## Assignment
Please find the lines in the entries below that contain the word "only", and copy each one.

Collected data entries
-- pv_equiv track=rewrite | github.com/2739673455/address-alignment | address_alignment.py | address_extract
-- ===== SOURCE A (Python) =====
-- def address_extract(text: str, tagging: list[str]) -> dict[int, str]:
--     """地址提取"""
--     tagging = [i[2:] for i in tagging]
--     # 各级别对应地址信息
--     address = {
--         "prov": None,
--         "city": None,
--         "district": None,
--         "town": None,
--         "detail": None,
--         "name": None,
--         "phone": None,
--     }
--     # 提取出各级别地址信息
--     start_pos = 0
--     tag_len = len(tagging)
--     for end_pos in range(tag_len):
--         # 如果到结尾、或 end_pos 的下一个位置不是同一类
--         if (end_pos == tag_len - 1) or (tagging[end_pos + 1] != tagging[start_pos]):
--             if tagging[start_pos] != "":
--                 address[tagging[start_pos]] = text[start_pos : end_pos + 1]
--             start_pos = end_pos + 1
--     return address
-- ===== SOURCE B (Python) =====
-- def _runs(tags):
--     """Run-length encode: consecutive equal tags -> (tag, length) pairs."""
--     runs = []
--     i = 0
--     n = len(tags)
--     while i < n:
--         j = i + 1
--         while j < n and tags[j] == tags[i]:
--             j += 1
--         runs.append((tags[i], j - i))
--         i = j
--     return runs
--
--
-- def address_extract(text: str, tagging: list[str]) -> dict[int, str]:
--     """地址提取 — two phases: run-length encode the stripped tags, then assign slices."""
--     address = {
--         "prov": None,
--         "city": None,
--         "district": None,
--         "town": None,
--         "detail": None,
--         "name": None,
--         "phone": None,
--     }
--     pos = 0
--     for tag, length in _runs([i[2:] for i in tagging]):
--         if tag:
--             address[tag] = text[pos : pos + length]
--         pos += length
--     return address
-- ===== Notes on version B (the rewrite author's own statement) =====
-- stated objective: alternative
-- what changed: Replaces A's single index loop with next-element boundary tests by a two-phase decomposition: a run-length encoding of the stripped tag sequence first, then one pass over the (tag, length) runs assigning text slices at a running offset.
import Mathlib
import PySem

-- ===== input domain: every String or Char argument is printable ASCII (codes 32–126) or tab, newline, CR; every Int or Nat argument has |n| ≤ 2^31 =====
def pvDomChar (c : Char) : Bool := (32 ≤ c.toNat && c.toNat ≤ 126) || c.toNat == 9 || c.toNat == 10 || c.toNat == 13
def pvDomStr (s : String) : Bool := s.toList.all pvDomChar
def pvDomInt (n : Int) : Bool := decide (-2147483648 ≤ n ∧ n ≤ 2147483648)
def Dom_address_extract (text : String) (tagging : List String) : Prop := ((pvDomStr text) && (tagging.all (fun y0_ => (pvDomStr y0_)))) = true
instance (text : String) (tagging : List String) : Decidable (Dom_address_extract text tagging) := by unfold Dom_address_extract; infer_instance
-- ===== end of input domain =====

-- B replaces A's single index loop with boundary tests by a two-phase decomposition
-- (run-length encode the stripped tags, then assign text slices per run); same cost, alternative structure.

-- ===== PORT A =====
-- the initial address dict shared by both ports (both Pythons build the same literal)
def pvAddr0 : PySem.Dict String (Option String) :=
  PySem.Dict.ofList [("prov", none), ("city", none), ("district", none), ("town", none),
                     ("detail", none), ("name", none), ("phone", none)]

-- A's loop body: state = (address, start_pos), index = end_pos
def pvStepA (text : String) (tagging1 : List String) (tag_len : Int)
    (st : PySem.Dict String (Option String) × Int) (end_pos : Int) :
    PySem.Dict String (Option String) × Int :=
  if end_pos == tag_len - 1 || PySem.List.pyGetD tagging1 (end_pos + 1) "" != PySem.List.pyGetD tagging1 st.2 "" then
    ((if PySem.List.pyGetD tagging1 st.2 "" != "" then
        st.1.insert (PySem.List.pyGetD tagging1 st.2 "")
          (some (PySem.Str.slice text (some st.2) (some (end_pos + 1))))
      else st.1), end_pos + 1)
  else st

def address_extract (text : String) (tagging : List String) : List (String × Option String) :=
  let tagging1 := tagging.map (fun i => PySem.Str.slice i (some 2) none)
  let tag_len : Int := tagging1.length
  ((PySem.List.pyRange 0 tag_len 1).foldl (pvStepA text tagging1 tag_len) (pvAddr0, 0)).1.items

-- ===== PORT B =====
-- _runs: the hand-written while-count of leading equal elements is List.takeWhile's length
def pvRuns : List String → List (String × Nat)
  | [] => []
  | t :: rest =>
    let same := (rest.takeWhile (fun x => x == t)).length + 1
    (t, same) :: pvRuns (rest.drop (same - 1))
termination_by l => l.length
decreasing_by simp

-- B's assignment loop over the (tag, length) runs with the running offset pos
def pvAssign (text : String) : List (String × Nat) → PySem.Dict String (Option String) → Int → PySem.Dict String (Option String)
  | [], d, _ => d
  | (t, k) :: rs, d, pos =>
      pvAssign text rs
        (if t != "" then d.insert t (some (PySem.Str.slice text (some pos) (some (pos + (k : Int))))) else d)
        (pos + (k : Int))

def address_extract_alt (text : String) (tagging : List String) : List (String × Option String) :=
  (pvAssign text (pvRuns (tagging.map (fun i => PySem.Str.slice i (some 2) none))) pvAddr0 0).items

-- ===== PRECONDITION & SPEC =====
def Spec_address_extract (text : String) (tagging : List String) (out : List (String × Option String)) : Prop := out = address_extract_alt text tagging
instance (text : String) (tagging : List String) (out : List (String × Option String)) : Decidable (Spec_address_extract text tagging out) := by unfold Spec_address_extract; infer_instance

-- ===== CLAIM (what is proved, stated in full; the proofs are below) =====
def Claim_equal_address_extract : Prop := ∀ (text : String) (tagging : List String), Dom_address_extract text tagging → Spec_address_extract text tagging (address_extract text tagging)

-- ===== LEMMAS AND PROOFS =====

-- the element right after the takeWhile prefix fails the predicate
lemma pv_after_takeWhile (l : List String) (p : String → Bool)
    (h : (l.takeWhile p).length < l.length) : p (l[(l.takeWhile p).length]) = false := by
  have hlen : (l.takeWhile p).length + (l.dropWhile p).length = l.length := by
    rw [← List.length_append, List.takeWhile_append_dropWhile]
  have hsplit : l = l.takeWhile p ++ l.dropWhile p := (List.takeWhile_append_dropWhile (p := p) (l := l)).symm
  have e : l[(l.takeWhile p).length] = (l.dropWhile p)[0]'(by omega) := by
    rw [List.getElem_of_eq hsplit, List.getElem_append_right (le_refl _)]
    simp
  rw [e]
  have := List.dropWhile_get_zero_not p l (by omega)
  simpa using this

-- inside a run (strictly before its last index) A's step leaves the state unchanged
lemma pv_step_skip (text : String) (ts : List String) (d : PySem.Dict String (Option String))
    (p j : Nat) (hlt : p + j + 1 < ts.length)
    (heq : ts[p + j + 1]'hlt = ts[p]'(by omega)) :
    pvStepA text ts (ts.length : Int) (d, (p : Int)) ((p : Int) + (j : Int)) = (d, (p : Int)) := by
  have h1 : (((p : Int) + (j : Int)) == ((ts.length : Int) - 1)) = false := by
    simp only [beq_eq_false_iff_ne, ne_eq]
    intro hE; omega
  have hcast : ((p : Int) + (j : Int) + 1) = ((p + j + 1 : Nat) : Int) := by push_cast; ring
  have h2 : (PySem.List.pyGetD ts ((p : Int) + (j : Int) + 1) "" != PySem.List.pyGetD ts (p : Int) "") = false := by
    rw [hcast, PySem.List.pyGetD_natCast, PySem.List.pyGetD_natCast,
        List.getD_eq_getElem ts "" hlt, List.getD_eq_getElem ts "" (by omega), heq]
    simp
  simp only [pvStepA]
  rw [h1, h2]
  simp

-- A's step is the identity on every index of [p, p+c) when the next element still equals ts[p]
lemma pv_run_interior (text : String) (ts : List String) (d : PySem.Dict String (Option String))
    (p : Nat) :
    ∀ c : Nat, (∀ j, j < c → ∃ h : p + j + 1 < ts.length, ts[p + j + 1]'h = ts[p]'(by omega)) →
    (PySem.List.pyRange (p : Int) ((p + c : Nat) : Int) 1).foldl (pvStepA text ts (ts.length : Int)) (d, (p : Int))
      = (d, (p : Int)) := by
  intro c
  induction c with
  | zero => intro _; rw [PySem.List.pyRange_one_eq_nil (by omega)]; rfl
  | succ c ih =>
    intro hrun
    rw [show ((p + (c+1) : Nat) : Int) = ((p + c : Nat) : Int) + 1 by omega,
        PySem.List.pyRange_one_succ_right (by omega), List.foldl_append,
        ih (fun j hj => hrun j (by omega))]
    simp only [List.foldl_cons, List.foldl_nil]
    obtain ⟨hb, he⟩ := hrun c (by omega)
    rw [show ((p + c : Nat) : Int) = (p : Int) + (c : Int) by omega]
    exact pv_step_skip text ts d p c hb he

-- one full run: A's fold over [p, p+k) performs exactly B's per-run assignment and jumps to p+k
lemma pv_run (text : String) (ts : List String) (d : PySem.Dict String (Option String))
    (p k : Nat) (hp : p < ts.length) (head : String) (hhead : ts[p]'hp = head)
    (hk : k = ((ts.drop (p+1)).takeWhile (fun x => x == head)).length + 1) :
    (PySem.List.pyRange (p : Int) ((p + k : Nat) : Int) 1).foldl (pvStepA text ts (ts.length : Int)) (d, (p : Int))
      = ((if head != "" then
            d.insert head (some (PySem.Str.slice text (some (p : Int)) (some ((p : Int) + (k : Int)))))
          else d), ((p + k : Nat) : Int)) := by
  have hrl : (ts.drop (p+1)).length = ts.length - (p+1) := by simp
  have htw : (((ts.drop (p+1)).takeWhile (fun x => x == head))).length ≤ (ts.drop (p+1)).length :=
    List.IsPrefix.length_le (List.takeWhile_prefix _)
  have hkle : p + k ≤ ts.length := by omega
  -- every element of the run except the boundary equals head
  have hint : ∀ j, j < k - 1 → ∃ h : p + j + 1 < ts.length, ts[p + j + 1]'h = ts[p]'(by omega) := by
    intro j hj
    have hb : p + j + 1 < ts.length := by omega
    refine ⟨hb, ?_⟩
    have h1 : ((ts.drop (p+1)).takeWhile (fun x => x == head))[j]'(by omega) = (ts.drop (p+1))[j]'(by omega) :=
      List.IsPrefix.getElem (List.takeWhile_prefix _) (by omega)
    have h2 : (ts.drop (p+1))[j]'(by omega) = ts[p + j + 1]'hb := by
      rw [List.getElem_drop]; congr 1; omega
    have h3 := List.mem_takeWhile_imp (List.getElem_mem (l := (ts.drop (p+1)).takeWhile (fun x => x == head)) (by omega : j < _))
    rw [h1, h2] at h3
    simp only [beq_iff_eq] at h3
    rw [h3, hhead]
  rw [show ((p + k : Nat) : Int) = ((p + (k-1) : Nat) : Int) + 1 by omega,
      PySem.List.pyRange_one_succ_right (by omega), List.foldl_append,
      pv_run_interior text ts d p (k-1) hint]
  simp only [List.foldl_cons, List.foldl_nil]
  -- the boundary step fires
  have hgetp : PySem.List.pyGetD ts (p : Int) "" = head := by
    rw [PySem.List.pyGetD_natCast, List.getD_eq_getElem ts "" hp, hhead]
  have hcond : ((((p + (k-1) : Nat) : Int)) == (ts.length : Int) - 1
      || PySem.List.pyGetD ts (((p + (k-1) : Nat) : Int) + 1) "" != PySem.List.pyGetD ts (p : Int) "") = true := by
    rcases Nat.lt_or_ge (p + k) ts.length with hlt | hge
    · -- the next element breaks the run
      have hb2 : k - 1 < (ts.drop (p+1)).length := by omega
      have hne : ((ts.drop (p+1))[k-1]'hb2 == head) = false := by
        have := pv_after_takeWhile (ts.drop (p+1)) (fun x => x == head) (by omega)
        simpa [hk] using this
      have hidx : (((p + (k-1) : Nat) : Int) + 1) = ((p + k : Nat) : Int) := by omega
      have hgetn : PySem.List.pyGetD ts (((p + (k-1) : Nat) : Int) + 1) "" = (ts.drop (p+1))[k-1]'hb2 := by
        rw [hidx, PySem.List.pyGetD_natCast, List.getD_eq_getElem ts "" hlt, List.getElem_drop]
        congr 1; omega
      rw [hgetn, hgetp]
      simp only [Bool.or_eq_true, bne_iff_ne, ne_eq]
      right
      intro hEq
      rw [hEq] at hne
      simp at hne
    · -- end of the tagging list
      have : ((p + (k-1) : Nat) : Int) = (ts.length : Int) - 1 := by omega
      rw [this]
      simp
  simp only [pvStepA]
  rw [hcond]
  simp only [if_true, hgetp]
  rw [show (((p + (k-1) : Nat) : Int) + 1) = (p : Int) + (k : Int) by omega]

-- main loop lemma: A's fold over indices [p, n) equals B's run processing of ts.drop p
lemma pv_main (text : String) (ts : List String) :
    ∀ (m p : Nat) (d : PySem.Dict String (Option String)), p + m = ts.length →
    (PySem.List.pyRange (p : Int) (ts.length : Int) 1).foldl (pvStepA text ts (ts.length : Int)) (d, (p : Int))
      = (pvAssign text (pvRuns (ts.drop p)) d (p : Int), (ts.length : Int)) := by
  intro m
  induction m using Nat.strong_induction_on with
  | _ m IH =>
    intro p d hpm
    rcases Nat.eq_zero_or_pos m with hm | hm
    · have hp : p = ts.length := by omega
      subst hp
      rw [PySem.List.pyRange_one_eq_nil (by omega), List.drop_length]
      simp [pvRuns, pvAssign]
    · have hp : p < ts.length := by omega
      have hcons : ts.drop p = ts[p]'hp :: ts.drop (p+1) := List.drop_eq_getElem_cons hp
      have hrl : (ts.drop (p+1)).length = ts.length - (p+1) := by simp
      have htw : (((ts.drop (p+1)).takeWhile (fun x => x == ts[p]'hp))).length ≤ (ts.drop (p+1)).length :=
        List.IsPrefix.length_le (List.takeWhile_prefix _)
      have hkk : p + ((((ts.drop (p+1)).takeWhile (fun x => x == ts[p]'hp))).length + 1) ≤ ts.length := by
        omega
      rw [hcons]
      rw [pvRuns]
      rw [pvAssign]
      rw [show (PySem.List.pyRange (p : Int) (ts.length : Int) 1)
            = PySem.List.pyRange (p : Int) ((p + (((ts.drop (p+1)).takeWhile (fun x => x == ts[p]'hp)).length + 1) : Nat) : Int) 1
              ++ PySem.List.pyRange ((p + (((ts.drop (p+1)).takeWhile (fun x => x == ts[p]'hp)).length + 1) : Nat) : Int) (ts.length : Int) 1
          from PySem.List.pyRange_one_append _ _ _ (by omega) (by omega),
          List.foldl_append,
          pv_run text ts d p _ hp (ts[p]'hp) rfl rfl]
      rw [IH (m - (((ts.drop (p+1)).takeWhile (fun x => x == ts[p]'hp)).length + 1)) (by omega)
            (p + (((ts.drop (p+1)).takeWhile (fun x => x == ts[p]'hp)).length + 1)) _ (by omega)]
      rw [List.drop_drop]
      congr 2
      rw [show p + 1 + ((List.takeWhile (fun x => x == ts[p]'hp) (List.drop (p + 1) ts)).length + 1 - 1)
            = p + ((List.takeWhile (fun x => x == ts[p]'hp) (List.drop (p + 1) ts)).length + 1) from by omega]

-- ===== VERDICT (by name: the statement is the Claim_ definition above) =====
theorem address_extract_spec : Claim_equal_address_extract := by
  intro text tagging _
  unfold Spec_address_extract address_extract address_extract_alt
  have h := pv_main text (tagging.map (fun i => PySem.Str.slice i (some 2) none))
    (tagging.map (fun i => PySem.Str.slice i (some 2) none)).length 0 pvAddr0 (by omega)
  simp only [Nat.cast_zero, List.drop_zero] at h
  exact congrArg (fun q => q.1.items) h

## Result of the exercise
    simp only [beq_eq_false_iff_ne, ne_eq]
  simp only [pvStepA]
    simp only [List.foldl_cons, List.foldl_nil]
    simp only [beq_iff_eq] at h3
  simp only [List.foldl_cons, List.foldl_nil]
      simp only [Bool.or_eq_true, bne_iff_ne, ne_eq]
  simp only [pvStepA]
  simp only [if_true, hgetp]
  simp only [Nat.cast_zero, List.drop_zero] at h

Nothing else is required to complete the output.